China's exports growth eased sharply in April largely due to the coronavirus-related disruptions, the weak demand from Russia following the war in Ukraine and the fall in demand for pandemic-linked goods.

Exports grew only 3.9 percent on a yearly basis in April, much slower than the 14.7 percent increase seen in March, data from the General Administration of Customs showed Monday.

This was the weakest expansion since mid-2020. However, economists had forecast a bigger 3.2 percent decrease.

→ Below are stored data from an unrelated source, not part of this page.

-- pv_equiv track=rewrite | github.com/pypi-data/pypi-mirror-401 | packages/regscale-cli/regscale_cli-6.29.4.12-py3-none-any.whl/regscale/integrations/public/fedramp/fedramp_five.py | _is_ports_table
-- ===== SOURCE A (Python) =====
-- from typing import Any, Dict, List, Optional, Tuple, Union
--
-- def _is_ports_table(key: str, merged_dict: Dict[str, str]) -> bool:
--     """
--     Check if this is a ports and protocols table using flexible matching.
--
--     :param str key: The preceding text key.
--     :param Dict[str, str] merged_dict: The merged dictionary of the table data.
--     :return: True if this appears to be a ports and protocols table.
--     :rtype: bool
--     """
--     # Variations of table headers in FedRAMP templates
--     table_header_patterns = [
--         "services, ports, and protocols",
--         "ports and protocols",
--         "network ports",
--         "port table",
--         "table 9-1",  # FedRAMP v5 standard table number
--         "table 9.1",
--         "ports & protocols",
--         "ports, protocols",
--         "system ports",
--         "boundary ports",
--         "external ports",
--         "internal ports",
--         "firewall ports",
--     ]
--     key_lower = (key or "").lower()
--
--     # Check if the table header matches any pattern
--     header_match = any(pattern in key_lower for pattern in table_header_patterns)
--
--     # Variations of port column names - more flexible matching
--     port_column_patterns = ["port #", "port", "port number", "ports", "port range", "start port", "end port"]
--     merged_keys_lower = [k.lower() for k in merged_dict.keys()]
--
--     # Check for exact or partial port column matches
--     port_column_match = any(any(pattern in col for pattern in port_column_patterns) for col in merged_keys_lower)
--
--     # Also check for protocol column as secondary indicator (table with protocol likely has ports)
--     protocol_patterns = ["protocol", "transport", "tcp/udp", "tcp", "udp"]
--     protocol_match = any(any(pattern in col for pattern in protocol_patterns) for col in merged_keys_lower)
--
--     # Service column as additional indicator
--     service_patterns = ["service", "service name", "application"]
--     service_match = any(any(pattern in col for pattern in service_patterns) for col in merged_keys_lower)
--
--     # If header matches, just need port column
--     if header_match and port_column_match:
--         return True
--
--     # If no header but table has port + protocol columns, likely a ports table
--     if port_column_match and protocol_match:
--         return True
--
--     # If table has service + protocol + some numeric-looking column, might be ports table
--     if service_match and protocol_match and port_column_match:
--         return True
--
--     return False
-- ===== SOURCE B (Python) =====
-- _HEADERS = (
--     "services, ports, and protocols", "ports and protocols", "network ports",
--     "port table", "table 9-1", "table 9.1", "ports & protocols",
--     "ports, protocols", "system ports", "boundary ports", "external ports",
--     "internal ports", "firewall ports",
-- )
--
--
-- def _is_ports_table(key, merged_dict):
--     """Pattern-set reduction: every one of A's seven port-column patterns contains
--     'port' and 'port' is itself one of them, so the port scan collapses to a single
--     'port' substring test; 'tcp/udp' contains 'tcp', so the protocol set collapses to
--     four tokens; A's service branch is subsumed by its second branch.  Early returns
--     stage the checks so the header/protocol work runs only when a port column exists."""
--     if not any("port" in k.lower() for k in merged_dict):
--         return False
--     lk = (key or "").lower()
--     if any(h in lk for h in _HEADERS):
--         return True
--     return any(t in k.lower() for k in merged_dict for t in ("protocol", "transport", "tcp", "udp"))
-- ===== Notes on version B (the rewrite author's own statement) =====
-- stated objective: simpler
-- what changed: Replaces A's four staged any-any pattern scans and three-branch return by a pattern-set reduction with early returns: the seven port patterns collapse to the single substring test 'port' (each pattern contains 'port' and 'port' is itself a pattern), 'tcp/udp' collapses into 'tcp', the redundant service scan is dropped, and the header/protocol checks run only after a port column is found.
import Mathlib
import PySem

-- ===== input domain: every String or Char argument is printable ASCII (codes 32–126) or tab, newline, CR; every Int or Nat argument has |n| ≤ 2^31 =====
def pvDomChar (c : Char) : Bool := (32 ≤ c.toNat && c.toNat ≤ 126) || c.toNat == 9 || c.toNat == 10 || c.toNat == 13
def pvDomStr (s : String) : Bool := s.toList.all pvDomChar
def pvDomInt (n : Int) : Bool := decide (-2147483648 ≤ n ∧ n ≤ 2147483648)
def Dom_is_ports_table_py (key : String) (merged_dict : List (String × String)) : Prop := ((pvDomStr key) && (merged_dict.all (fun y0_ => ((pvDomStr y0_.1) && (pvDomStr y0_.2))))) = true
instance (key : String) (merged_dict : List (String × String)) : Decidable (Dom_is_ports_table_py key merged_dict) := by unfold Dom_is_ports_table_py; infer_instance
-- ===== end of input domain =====

-- B replaces A's four staged any-any pattern scans and three-branch return with a pattern-set
-- reduction (the seven port patterns collapse to the single substring 'port', 'tcp/udp' into 'tcp',
-- the service scan is subsumed) staged behind early returns; objective: simpler.


-- ===== PORT A =====
def is_ports_table_py (key : String) (merged_dict : List (String × String)) : Bool :=
  let table_header_patterns : List String :=
    ["services, ports, and protocols", "ports and protocols", "network ports",
     "port table", "table 9-1", "table 9.1", "ports & protocols",
     "ports, protocols", "system ports", "boundary ports", "external ports",
     "internal ports", "firewall ports"]
  -- (key or "").lower()
  let key_lower := PySem.Str.lower (if key == "" then "" else key)
  let header_match := table_header_patterns.any (fun pattern => PySem.Str.isIn pattern key_lower)
  let port_column_patterns : List String :=
    ["port #", "port", "port number", "ports", "port range", "start port", "end port"]
  let merged_keys_lower := merged_dict.map (fun kv => PySem.Str.lower kv.1)
  let port_column_match :=
    merged_keys_lower.any (fun col => port_column_patterns.any (fun pattern => PySem.Str.isIn pattern col))
  let protocol_patterns : List String := ["protocol", "transport", "tcp/udp", "tcp", "udp"]
  let protocol_match :=
    merged_keys_lower.any (fun col => protocol_patterns.any (fun pattern => PySem.Str.isIn pattern col))
  let service_patterns : List String := ["service", "service name", "application"]
  let service_match :=
    merged_keys_lower.any (fun col => service_patterns.any (fun pattern => PySem.Str.isIn pattern col))
  if header_match && port_column_match then true
  else if port_column_match && protocol_match then true
  else if service_match && protocol_match && port_column_match then true
  else false

-- ===== PORT B =====
def pvHeaders : List String :=
  ["services, ports, and protocols", "ports and protocols", "network ports",
   "port table", "table 9-1", "table 9.1", "ports & protocols",
   "ports, protocols", "system ports", "boundary ports", "external ports",
   "internal ports", "firewall ports"]

def is_ports_table_py_alt (key : String) (merged_dict : List (String × String)) : Bool :=
  if !(merged_dict.any (fun kv => PySem.Str.isIn "port" (PySem.Str.lower kv.1))) then false
  else
    let lk := PySem.Str.lower (if key == "" then "" else key)
    if pvHeaders.any (fun h => PySem.Str.isIn h lk) then true
    else merged_dict.any (fun kv =>
      (["protocol", "transport", "tcp", "udp"] : List String).any
        (fun t => PySem.Str.isIn t (PySem.Str.lower kv.1)))

-- ===== PRECONDITION & SPEC =====
def Spec_is_ports_table_py (key : String) (merged_dict : List (String × String)) (out : Bool) : Prop := out = is_ports_table_py_alt key merged_dict
instance (key : String) (merged_dict : List (String × String)) (out : Bool) : Decidable (Spec_is_ports_table_py key merged_dict out) := by unfold Spec_is_ports_table_py; infer_instance

-- ===== CLAIM (what is proved, stated in full; the proofs are below) =====
def Claim_equal_is_ports_table_py : Prop := ∀ (key : String) (merged_dict : List (String × String)), Dom_is_ports_table_py key merged_dict → Spec_is_ports_table_py key merged_dict (is_ports_table_py key merged_dict)

-- ===== LEMMAS AND PROOFS =====

-- the seven-pattern port scan of a column collapses to the single substring test "port"
theorem pvPortCollapse (col : String) :
    (["port #", "port", "port number", "ports", "port range", "start port", "end port"] :
        List String).any (fun pattern => PySem.Str.isIn pattern col)
      = PySem.Str.isIn "port" col := by
  apply Bool.eq_iff_iff.mpr
  simp only [List.any_eq_true]
  constructor
  · rintro ⟨p, hp, hfp⟩
    rw [PySem.Str.isIn_iff_infix] at hfp ⊢
    have hsub : ("port" : String).toList <:+: p.toList := by
      simp only [List.mem_cons, List.not_mem_nil, or_false] at hp
      rcases hp with rfl | rfl | rfl | rfl | rfl | rfl | rfl <;> decide
    exact hsub.trans hfp
  · intro h
    exact ⟨"port", by decide, h⟩

-- "tcp/udp" contains "tcp", so the five protocol patterns collapse to four
theorem pvProtocolCollapse (col : String) :
    (["protocol", "transport", "tcp/udp", "tcp", "udp"] : List String).any
        (fun pattern => PySem.Str.isIn pattern col)
      = (["protocol", "transport", "tcp", "udp"] : List String).any
        (fun t => PySem.Str.isIn t col) := by
  apply Bool.eq_iff_iff.mpr
  simp only [List.any_eq_true]
  constructor
  · rintro ⟨p, hp, hfp⟩
    simp only [List.mem_cons, List.not_mem_nil, or_false] at hp
    rcases hp with rfl | rfl | rfl | rfl | rfl
    · exact ⟨"protocol", by decide, hfp⟩
    · exact ⟨"transport", by decide, hfp⟩
    · refine ⟨"tcp", by decide, ?_⟩
      rw [PySem.Str.isIn_iff_infix] at hfp ⊢
      exact List.IsInfix.trans (by decide) hfp
    · exact ⟨"tcp", by decide, hfp⟩
    · exact ⟨"udp", by decide, hfp⟩
  · rintro ⟨p, hp, hfp⟩
    simp only [List.mem_cons, List.not_mem_nil, or_false] at hp
    rcases hp with rfl | rfl | rfl | rfl
    · exact ⟨"protocol", by decide, hfp⟩
    · exact ⟨"transport", by decide, hfp⟩
    · exact ⟨"tcp", by decide, hfp⟩
    · exact ⟨"udp", by decide, hfp⟩

-- A's three-branch return, as pure boolean algebra (the service branch is subsumed)
theorem pvBoolAlgebra (h p q s : Bool) :
    (if h && p then true
     else if p && q then true
     else if s && q && p then true
     else false) = (if !p then false else if h then true else q) := by
  cases h <;> cases p <;> cases q <;> cases s <;> rfl

-- ===== VERDICT (by name: the statement is the Claim_ definition above) =====
theorem is_ports_table_py_spec : Claim_equal_is_ports_table_py := by
  intro key merged_dict _
  unfold Spec_is_ports_table_py is_ports_table_py is_ports_table_py_alt
  simp only [pvHeaders, List.any_map, Function.comp_def, pvPortCollapse, pvProtocolCollapse]
  exact pvBoolAlgebra _ _ _ _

The blame rests partly with China's COVID-19 outbreak, which has led to manpower shortages and bottlenecks in the logistics sector, economists at Capital Economics said. But the extent of these disruptions should not be overplayed.

The firm said hopes that exports will rebound once the virus situation improves are likely to be disappointed. Instead, export volumes are expected to fall further over the coming quarters.

Although the government targets around 5.5 percent economic growth, lockdowns in many cities and supply chain bottlenecks are darkening the outlook.

The International Monetary Fund projects China GDP to grow 4.4 percent this year and 5.1 percent next year.

Official data showed that imports remained flat in April, following a 0.1 percent fall in March. Imports were expected to slide 3.0 percent.

Although exports growth slowed in April, the trade surplus rose to $51.1 billion due to unchanged imports. The surplus was forecast to rise to $50.6 billion from $47.3 billion in the previous month.